** Task data follows **
-- pv_equiv track=rewrite | github.com/larahoffman/algo1 | Python/guia7.py | reemplaza_posiciones_pares_for_in
-- ===== SOURCE A (Python) =====
-- def es_par(n:int) -> bool:
--     return (n % 2 == 0)
--
-- def reemplaza_posiciones_pares_for_in(s:list[int]) -> list[int]:
--     lista:list[int] = []
--     for i in range(0, len(s)):
--         if es_par(i):
--             lista.append(0)
--         else:
--             lista.append(s[i])
--     return lista
-- ===== SOURCE B (Python) =====
-- def reemplaza_posiciones_pares_for_in(s: list[int]) -> list[int]:
--     out = list(s)
--     out[::2] = [0] * ((len(out) + 1) // 2)
--     return out
-- ===== Notes on version B (the rewrite author's own statement) =====
-- stated objective: idiomatic
-- what changed: B replaces A's index loop with parity branch and es_par helper by copying the list and zeroing the even positions with a single strided slice assignment of a replicated-zero block of length (len+1)//2.
import Mathlib
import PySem

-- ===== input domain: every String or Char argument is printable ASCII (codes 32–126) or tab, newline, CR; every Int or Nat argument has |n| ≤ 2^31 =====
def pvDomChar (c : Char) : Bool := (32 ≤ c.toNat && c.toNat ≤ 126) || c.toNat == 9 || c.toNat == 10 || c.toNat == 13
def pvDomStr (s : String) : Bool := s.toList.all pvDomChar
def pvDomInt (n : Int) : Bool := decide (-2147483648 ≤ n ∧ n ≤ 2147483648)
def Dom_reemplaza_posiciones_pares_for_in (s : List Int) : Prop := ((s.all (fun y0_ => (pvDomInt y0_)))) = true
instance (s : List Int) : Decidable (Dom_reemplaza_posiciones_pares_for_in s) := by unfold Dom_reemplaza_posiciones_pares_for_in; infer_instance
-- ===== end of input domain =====

-- B replaces A's index loop (parity branch + es_par helper) by a copy plus one strided
-- slice assignment out[::2] = [0] * ((len+1)//2); same O(n) cost, no per-element branch.

-- ===== PORT A =====
def es_par (n : Int) : Bool := PySem.Int.mod n 2 == 0

def reemplaza_posiciones_pares_for_in (s : List Int) : List Int :=
  (PySem.List.pyRange 0 (s.length : Int) 1).foldl
    (fun lista i =>
      if es_par i then lista ++ [0] else lista ++ [PySem.List.pyGetD s i 0])
    []

-- ===== PORT B =====
-- hand port of the slice assignment 'out[::2] = vs' (lengths match by construction,
-- exact on every input B reaches: vs has length (len(out)+1)//2)
def pvSliceAssignStep2 : List Int → List Int → List Int
  | l, [] => l
  | [], _ :: _ => []
  | [_], v :: _ => [v]
  | _ :: b :: rest, v :: vs => v :: b :: pvSliceAssignStep2 rest vs

def reemplaza_posiciones_pares_for_in_alt (s : List Int) : List Int :=
  pvSliceAssignStep2 s (List.replicate ((s.length + 1) / 2) 0)

-- ===== PRECONDITION & SPEC =====
def Spec_reemplaza_posiciones_pares_for_in (s : List Int) (out : List Int) : Prop := out = reemplaza_posiciones_pares_for_in_alt s
instance (s : List Int) (out : List Int) : Decidable (Spec_reemplaza_posiciones_pares_for_in s out) := by unfold Spec_reemplaza_posiciones_pares_for_in; infer_instance

-- ===== CLAIM (what is proved, stated in full; the proofs are below) =====
def Claim_equal_reemplaza_posiciones_pares_for_in : Prop := ∀ (s : List Int), Dom_reemplaza_posiciones_pares_for_in s → Spec_reemplaza_posiciones_pares_for_in s (reemplaza_posiciones_pares_for_in s)

-- ===== LEMMAS AND PROOFS =====

-- canonical form both ports are reduced to
def pvTarget : List Int → List Int
  | [] => []
  | [_] => [0]
  | _ :: b :: rest => 0 :: b :: pvTarget rest

theorem pvB_eq_target : ∀ s : List Int, reemplaza_posiciones_pares_for_in_alt s = pvTarget s
  | [] => rfl
  | [x] => by simp [reemplaza_posiciones_pares_for_in_alt, pvSliceAssignStep2, pvTarget]
  | a :: b :: rest => by
    have ih := pvB_eq_target rest
    simp only [reemplaza_posiciones_pares_for_in_alt] at ih ⊢
    have hlen : ((a :: b :: rest).length + 1) / 2 = (rest.length + 1) / 2 + 1 := by
      simp [List.length_cons]; omega
    rw [hlen, List.replicate_succ]
    simpa [pvSliceAssignStep2, pvTarget] using ih

theorem pvA_map (s : List Int) :
    reemplaza_posiciones_pares_for_in s =
      (List.range s.length).map (fun k => if k % 2 = 0 then 0 else s.getD k 0) := by
  unfold reemplaza_posiciones_pares_for_in
  have hbody : (fun (lista : List Int) (i : Int) =>
        if es_par i then lista ++ [0] else lista ++ [PySem.List.pyGetD s i 0])
      = fun lista i => lista ++ [if es_par i then 0 else PySem.List.pyGetD s i 0] := by
    funext l i; split <;> rfl
  rw [hbody, PySem.List.foldl_append_singleton_eq_map, PySem.List.pyRange_zero_nat]
  simp only [List.map_map, List.nil_append]
  refine List.map_congr_left ?_
  intro k hk
  simp only [Function.comp, es_par, PySem.List.pyGetD_natCast]
  rcases Nat.even_or_odd k with h | h
  · have h2 : k % 2 = 0 := Nat.even_iff.mp h
    simp [h2]
    intro hc; omega
  · have h2 : k % 2 = 1 := Nat.odd_iff.mp h
    simp [h2]
    intro hc; omega

theorem pvMap_target : ∀ s : List Int,
    (List.range s.length).map (fun k => if k % 2 = 0 then 0 else s.getD k 0) = pvTarget s
  | [] => rfl
  | [a] => by simp [pvTarget]
  | a :: b :: rest => by
    have ih := pvMap_target rest
    have hlen : (a :: b :: rest).length = rest.length + 1 + 1 := by simp
    rw [hlen, List.range_succ_eq_map, List.range_succ_eq_map]
    simp only [List.map_cons, List.map_map]
    have h0 : (0 % 2 = 0) = True := by simp
    have : ∀ k, ((fun k => if k % 2 = 0 then 0 else (a :: b :: rest).getD k 0) ∘ (· + 1) ∘ (· + 1)) k
        = (fun k => if k % 2 = 0 then 0 else rest.getD k 0) k := by
      intro k
      simp only [Function.comp]
      have : (k + 1 + 1) % 2 = k % 2 := by omega
      rw [this]
      rcases Nat.eq_zero_or_pos (k % 2) with h | h <;> simp_all [List.getD]
    rw [List.map_congr_left (fun k _ => this k), ih]
    simp [pvTarget]

theorem pvA_eq_target (s : List Int) : reemplaza_posiciones_pares_for_in s = pvTarget s := by
  rw [pvA_map, pvMap_target]

-- ===== VERDICT (by name: the statement is the Claim_ definition above) =====
theorem reemplaza_posiciones_pares_for_in_spec : Claim_equal_reemplaza_posiciones_pares_for_in := by
  intro s _
  unfold Spec_reemplaza_posiciones_pares_for_in
  rw [pvA_eq_target, pvB_eq_target]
** End of Task data **
### Directions
If a line in the records contains the word "hlen", copy it.

### Written solution
    have hlen : ((a :: b :: rest).length + 1) / 2 = (rest.length + 1) / 2 + 1 := by
    rw [hlen, List.replicate_succ]
    have hlen : (a :: b :: rest).length = rest.length + 1 + 1 := by simp
    rw [hlen, List.range_succ_eq_map, List.range_succ_eq_map]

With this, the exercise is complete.